The situation we're in is identical to the one that lead someone (wish I remembered who), decades ago, to write a short paper titled, approximately, Ten Ways to Lie about Parallel Processing. I thought I kept a copy, but if I did I can't find it. It was back at the dawn of whatever, and I can't find it now even with Google Scholar. (If anyone out there knows the paper I'm referencing, please let me know.) Got it! It's Twelve Ways to Fool the Masses When Giving Performance Results on Parallel Computers, by David H. Bailey. Thank you, Roland!

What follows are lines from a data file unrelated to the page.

-- pv_equiv track=rewrite | github.com/anasalawa/Python | Programs/asn4.py | flexEater
-- ===== SOURCE A (Python) =====
-- def flexEater(foodweb):
-- 	flexible = []
-- 	counts = {}
-- 	for pred in foodweb.keys():
-- 			counts[pred] = [len(foodweb[pred])]
-- 	freq = max(counts.values())
-- 	for pred in counts.keys():
-- 		if counts[pred] == freq:
-- 			flexible.append(pred)
--
-- 	return flexible
-- ===== SOURCE B (Python) =====
-- def flexEater(foodweb):
--     best = None
--     winners = []
--     for pred, prey in foodweb.items():
--         c = len(prey)
--         if best is None or c > best:
--             best, winners = c, [pred]
--         elif c == best:
--             winners.append(pred)
--     return winners
-- ===== Notes on version B (the rewrite author's own statement) =====
-- stated objective: alternative
-- what changed: B replaces A's predator-to-count table, max over values and second filtering pass by a single running-maximum scan that keeps the current best prey count and the list of predators attaining it, resetting on a strictly larger count.
import Mathlib
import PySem

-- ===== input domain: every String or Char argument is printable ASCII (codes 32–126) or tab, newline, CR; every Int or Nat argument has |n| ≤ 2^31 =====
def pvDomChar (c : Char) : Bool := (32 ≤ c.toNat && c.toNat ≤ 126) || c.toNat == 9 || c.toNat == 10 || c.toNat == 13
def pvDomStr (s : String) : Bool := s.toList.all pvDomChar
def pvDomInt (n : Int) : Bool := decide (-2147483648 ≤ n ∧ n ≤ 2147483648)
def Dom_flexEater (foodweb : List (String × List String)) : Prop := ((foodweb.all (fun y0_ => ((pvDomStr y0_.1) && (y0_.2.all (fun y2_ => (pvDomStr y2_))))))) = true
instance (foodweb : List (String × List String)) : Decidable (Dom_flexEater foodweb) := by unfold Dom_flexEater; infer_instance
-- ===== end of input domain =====

-- B replaces A's count table + max over values + second filtering pass by a single running-maximum scan (alternative decomposition, same cost).

-- ===== PORT A =====
-- A stores counts[pred] = [len(...)], a singleton list; max/== on singleton lists coincide
-- with max/== on the wrapped ints, so the port stores the int itself — exact here.
def flexEater (foodweb : List (String × List String)) : List String :=
  let d := PySem.Dict.ofList foodweb
  let counts : PySem.Dict String Int :=
    d.keys.foldl (fun c pred => c.insert pred ((d.getD pred []).length : Int)) PySem.Dict.empty
  match PySem.List.max? counts.values (fun x => x) with
  | none => []   -- Python raises ValueError here (empty foodweb); excluded by Pre_flexEater
  | some freq =>
    counts.keys.foldl (fun fl pred => if counts.getD pred 0 == freq then fl ++ [pred] else fl) []

-- ===== PORT B =====
-- the loop body of B: state = (best : Option Int, winners); reset on a strictly larger count
def pvStepB (st : Option Int × List String) (item : String × List String) : Option Int × List String :=
  let c : Int := item.2.length
  match st.1 with
  | none => (some c, [item.1])
  | some b =>
    if c > b then (some c, [item.1])
    else if c == b then (some b, st.2 ++ [item.1])
    else st

def flexEater_alt (foodweb : List (String × List String)) : List String :=
  (((PySem.Dict.ofList foodweb).items.foldl pvStepB ((none : Option Int), ([] : List String)))).2

-- ===== PRECONDITION & SPEC =====
-- Python A raises ValueError (max of an empty sequence) exactly when foodweb is empty.
def Pre_flexEater (foodweb : List (String × List String)) : Prop := foodweb ≠ []
instance (foodweb : List (String × List String)) : Decidable (Pre_flexEater foodweb) := by unfold Pre_flexEater; infer_instance
def pvWitness_flexEater : (List (String × List String)) := [("wolf", ["deer", "hare"]), ("fox", ["hare"])]

def Spec_flexEater (foodweb : List (String × List String)) (out : List String) : Prop := out = flexEater_alt foodweb
instance (foodweb : List (String × List String)) (out : List String) : Decidable (Spec_flexEater foodweb out) := by unfold Spec_flexEater; infer_instance

-- ===== CLAIM (what is proved, stated in full; the proofs are below) =====
def Claim_equal_flexEater : Prop := ∀ (foodweb : List (String × List String)), Dom_flexEater foodweb → Pre_flexEater foodweb → Spec_flexEater foodweb (flexEater foodweb)

-- ===== LEMMAS AND PROOFS =====

-- prey count of an item
def pvCnt (q : String × List String) : Int := (q.2.length : Int)

lemma pv_contains_foldl_insert (t : List (String × List String))
    (d : PySem.Dict String (List String)) (k : String) (h : d.contains k = true) :
    (t.foldl (fun acc p => acc.insert p.1 p.2) d).contains k = true := by
  induction t generalizing d with
  | nil => exact h
  | cons a t ih =>
      exact ih _ (by rw [PySem.Dict.contains_insert]; simp [h])

lemma pv_keys_ofList_ne_nil (a : String × List String) (t : List (String × List String)) :
    (PySem.Dict.ofList (a :: t)).keys ≠ [] := by
  have hc : (PySem.Dict.ofList (a :: t)).contains a.1 = true := by
    show (t.foldl (fun acc p => acc.insert p.1 p.2) (PySem.Dict.empty.insert a.1 a.2)).contains a.1 = true
    exact pv_contains_foldl_insert _ _ _ (by rw [PySem.Dict.contains_insert]; simp)
  intro hk
  rw [PySem.Dict.contains_iff_mem_keys, hk] at hc
  simp at hc

lemma pv_counts_items (f : String → Int) :
    ∀ (ks : List String) (c : PySem.Dict String Int), ks.Nodup →
      (∀ p ∈ ks, c.contains p = false) →
      (ks.foldl (fun c pred => c.insert pred (f pred)) c).items
        = c.items ++ ks.map (fun p => (p, f p)) := by
  intro ks
  induction ks with
  | nil => intro c _ _; simp
  | cons p ks ih =>
      intro c hnd hdis
      have hcp : c.contains p = false := hdis p (by simp)
      have hdis' : ∀ q ∈ ks, (c.insert p (f p)).contains q = false := by
        intro q hq
        rw [PySem.Dict.contains_insert]
        have hqp : q ≠ p := fun h => (List.nodup_cons.mp hnd).1 (h ▸ hq)
        simp [hqp, hdis q (by simp [hq])]
      have := ih (c.insert p (f p)) (List.nodup_cons.mp hnd).2 hdis'
      simp only [List.foldl_cons, this, PySem.Dict.items_insert_of_not_contains c (f p) hcp]
      simp

lemma pvStepB_some (b : Int) (w : List String) (q : String × List String) :
    pvStepB (some b, w) q
      = if b < pvCnt q then (some (pvCnt q), [q.1])
        else if pvCnt q = b then (some b, w ++ [q.1]) else (some b, w) := by
  simp only [pvStepB, pvCnt]
  split_ifs with h1 h2 h3 h4 <;> simp_all

-- running-max invariant of B's loop
lemma pv_runB : ∀ (l : List (String × List String)) (b : Int) (w : List String),
    l.foldl pvStepB (some b, w)
      = (some (l.foldl (fun m q => max m (pvCnt q)) b),
         (if l.foldl (fun m q => max m (pvCnt q)) b = b then w else [])
           ++ (l.filter (fun q => pvCnt q == l.foldl (fun m q => max m (pvCnt q)) b)).map Prod.fst) := by
  intro l
  induction l with
  | nil => intro b w; simp
  | cons q t ih =>
      intro b w
      have hle : ∀ (a : Int), a ≤ t.foldl (fun m r => max m (pvCnt r)) a := by
        intro a
        exact (PySem.List.le_foldl_max_int t pvCnt a).1
      rcases lt_trichotomy (pvCnt q) b with hlt | heq | hgt
      · -- c < b : state unchanged
        have hM : (q :: t).foldl (fun m r => max m (pvCnt r)) b
            = t.foldl (fun m r => max m (pvCnt r)) b := by
          simp [max_eq_left hlt.le]
        have hstep : pvStepB (some b, w) q = (some b, w) := by
          rw [pvStepB_some, if_neg (by omega), if_neg (by omega)]
        have hq : (pvCnt q == t.foldl (fun m r => max m (pvCnt r)) b) = false := by
          have := hle b; simp only [beq_eq_false_iff_ne]; omega
        simp only [List.foldl_cons, hstep, ih b w, hM, List.filter_cons, hq]
        simp
      · -- c = b : append
        have hM : (q :: t).foldl (fun m r => max m (pvCnt r)) b
            = t.foldl (fun m r => max m (pvCnt r)) b := by
          simp [heq]
        have hstep : pvStepB (some b, w) q = (some b, w ++ [q.1]) := by
          rw [pvStepB_some, if_neg (by omega), if_pos heq]
        set M := t.foldl (fun m r => max m (pvCnt r)) b with hMdef
        have hbM : b ≤ M := hle b
        simp only [List.foldl_cons, hstep, ih b (w ++ [q.1]), hM, List.filter_cons]
        by_cases hMb : M = b
        · simp [← hMdef, hMb, heq]
        · have : (pvCnt q == M) = false := by simp only [beq_eq_false_iff_ne]; omega
          simp [← hMdef, hMb, this]
      · -- c > b : reset
        have hM : (q :: t).foldl (fun m r => max m (pvCnt r)) b
            = t.foldl (fun m r => max m (pvCnt r)) (pvCnt q) := by
          simp [max_eq_right hgt.le]
        have hstep : pvStepB (some b, w) q = (some (pvCnt q), [q.1]) := by
          rw [pvStepB_some, if_pos hgt]
        set M := t.foldl (fun m r => max m (pvCnt r)) (pvCnt q) with hMdef
        have hcM : pvCnt q ≤ M := hle (pvCnt q)
        have hMnb : M ≠ b := by omega
        simp only [List.foldl_cons, hstep, ih (pvCnt q) [q.1], hM, List.filter_cons, ← hMdef,
          if_neg hMnb]
        by_cases hMc : M = pvCnt q
        · simp [hMc]
        · have : (pvCnt q == M) = false := by simp only [beq_eq_false_iff_ne]; omega
          simp [hMc, this]

-- ===== VERDICT (by name: the statement is the Claim_ definition above) =====
theorem flexEater_spec : Claim_equal_flexEater := by
  intro fw _ hpre
  obtain ⟨a, t0, rfl⟩ := List.exists_cons_of_ne_nil hpre
  show flexEater (a :: t0) = flexEater_alt (a :: t0)
  simp only [flexEater, flexEater_alt]
  set d := PySem.Dict.ofList (a :: t0) with hd
  set f : String → Int := fun p => ((d.getD p []).length : Int) with hf
  set ks := d.keys with hks
  have hnd : ks.Nodup := PySem.Dict.nodup_keys_ofList _
  have hkne : ks ≠ [] := pv_keys_ofList_ne_nil a t0
  set counts := ks.foldl (fun c pred => c.insert pred (f pred)) PySem.Dict.empty with hcounts
  have hitems : counts.items = ks.map (fun p => (p, f p)) := by
    have := pv_counts_items f ks PySem.Dict.empty hnd (fun p _ => by simp)
    simpa [hcounts] using this
  have hval : counts.values = ks.map f := by
    simp only [PySem.Dict.values, hitems, List.map_map]
    rfl
  have hkeys : counts.keys = ks := by
    simp [PySem.Dict.keys, hitems, List.map_map, Function.comp_def]
  -- d.items is nonempty; its key list is ks and its counts agree with f on members
  have hks_items : ks = d.items.map Prod.fst := rfl
  have hfc : ∀ r ∈ d.items, f r.1 = pvCnt r := by
    intro r hr
    have : d.getD r.1 [] = r.2 := by
      have : (r.1, r.2) ∈ d.items := hr
      exact PySem.Dict.getD_of_mem_items d this (hnd) []
    simp [hf, pvCnt, this]
  obtain ⟨q, ti, hqt⟩ : ∃ q ti, d.items = q :: ti := by
    cases h : d.items with
    | nil => exact absurd (by rw [hks_items, h]; rfl) hkne
    | cons q ti => exact ⟨q, ti, rfl⟩
  -- the common maximum
  set M := ti.foldl (fun m r => max m (pvCnt r)) (pvCnt q) with hM
  have hmapf : ks.map f = d.items.map pvCnt := by
    rw [hks_items, List.map_map]
    exact List.map_congr_left hfc
  have hfreq : PySem.List.max? (ks.map f) (fun x => x) = some M := by
    rw [hmapf, hqt, List.map_cons, PySem.List.max?_id_cons]
    congr 1
    rw [List.foldl_map]
  rw [hval, hfreq]
  show counts.keys.foldl (fun fl pred => if counts.getD pred 0 == M then fl ++ [pred] else fl) []
      = (d.items.foldl pvStepB ((none : Option Int), ([] : List String))).2
  -- A's second pass is a filter over ks = map fst of a filter over items
  have hA : ks.foldl (fun fl pred => if counts.getD pred 0 == M then fl ++ [pred] else fl) []
      = (d.items.filter (fun r => pvCnt r == M)).map Prod.fst := by
    rw [PySem.List.foldl_append_if_eq_filter (fun pred => counts.getD pred 0 == M) ks []]
    simp only [List.nil_append]
    have h1 : ks.filter (fun p => counts.getD p 0 == M) = ks.filter (fun p => f p == M) := by
      apply List.filter_congr
      intro p hp
      have hmem : (p, f p) ∈ counts.items := by
        rw [hitems]; exact List.mem_map_of_mem hp
      rw [PySem.Dict.getD_of_mem_items counts hmem (hkeys ▸ hnd) 0]
    rw [h1, hks_items, List.filter_map]
    congr 1
    apply List.filter_congr
    intro r hr
    simp [Function.comp, hfc r hr]
  -- B's scan yields the same filter
  have hB : (d.items.foldl pvStepB ((none : Option Int), ([] : List String))).2
      = (d.items.filter (fun r => pvCnt r == M)).map Prod.fst := by
    rw [hqt]
    have hstep0 : pvStepB (none, []) q = (some (pvCnt q), [q.1]) := by
      simp [pvStepB, pvCnt]
    simp only [List.foldl_cons, hstep0, pv_runB ti (pvCnt q) [q.1], ← hM, List.filter_cons]
    have hcM : pvCnt q ≤ M := (PySem.List.le_foldl_max_int ti pvCnt (pvCnt q)).1
    by_cases hMc : M = pvCnt q
    · simp [hMc]
    · have : (pvCnt q == M) = false := by simp only [beq_eq_false_iff_ne]; omega
      simp [hMc, this]
  rw [hkeys, hA, hB]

In the same spirit, and probably duplicating that paper massively, here are my ten ways to lose your credibility:

Only compare the time needed to execute the innermost kernel. Never mind that the kernel is just 5% of the total execution time of the whole task.
Compare your single-precision result to the original, which computed in double precision. Worry later that your double precision is 4X slower, and the increased data size won't fit in your local memory. Speaking of which,
Pick a problem size that just barely fits into the local memory you have available. Why? See #4.
Don't count the time to initialize the hardware and load the problem into its memory. PCI Express is just as fast as a processor's memory bus. Not.
Change the algorithm. Going from a linear to a binary search or a hash table is just good practice.
Rewrite the code from scratch. It was grotty old Fortran, anyway; the world is better off without it.
Allow a slightly different answer. A*(X+Y) equals A*X+A*Y, right? Not in floating point, it doesn't.
Change the operating system. Pick the one that does IO to your device fastest.
Change the libraries. The original was 32 releases out of date! And didn't work with my compiler!
Change the environment. For example, get rid of all those nasty interrupts from the sensors providing the real-time data needed in practice.

This, of course, is just a start. I'm sure there are another ten or a hundred out there.

A truly fair accounting for the speedup provided by an accelerator, or any other hardware, can only be done by comparing it to the best possible code for the original system. I suspect that the only time anybody will be able to do that is when comparing formally standardized benchmark results, not live customer codes.

For real customer codes, my advice would be to list all the differences between the original and the final runs that you can find. Feel free to use the list above as a starting point for finding those differences. Then show that list before you present your result. That will at least demonstrate that you know you're comparing marigolds and peonies, and will help avoid trashing your credibility.

*****************

Thanks to John Melonakos of Accelereyes for discussion and sharing his thoughts on this topic.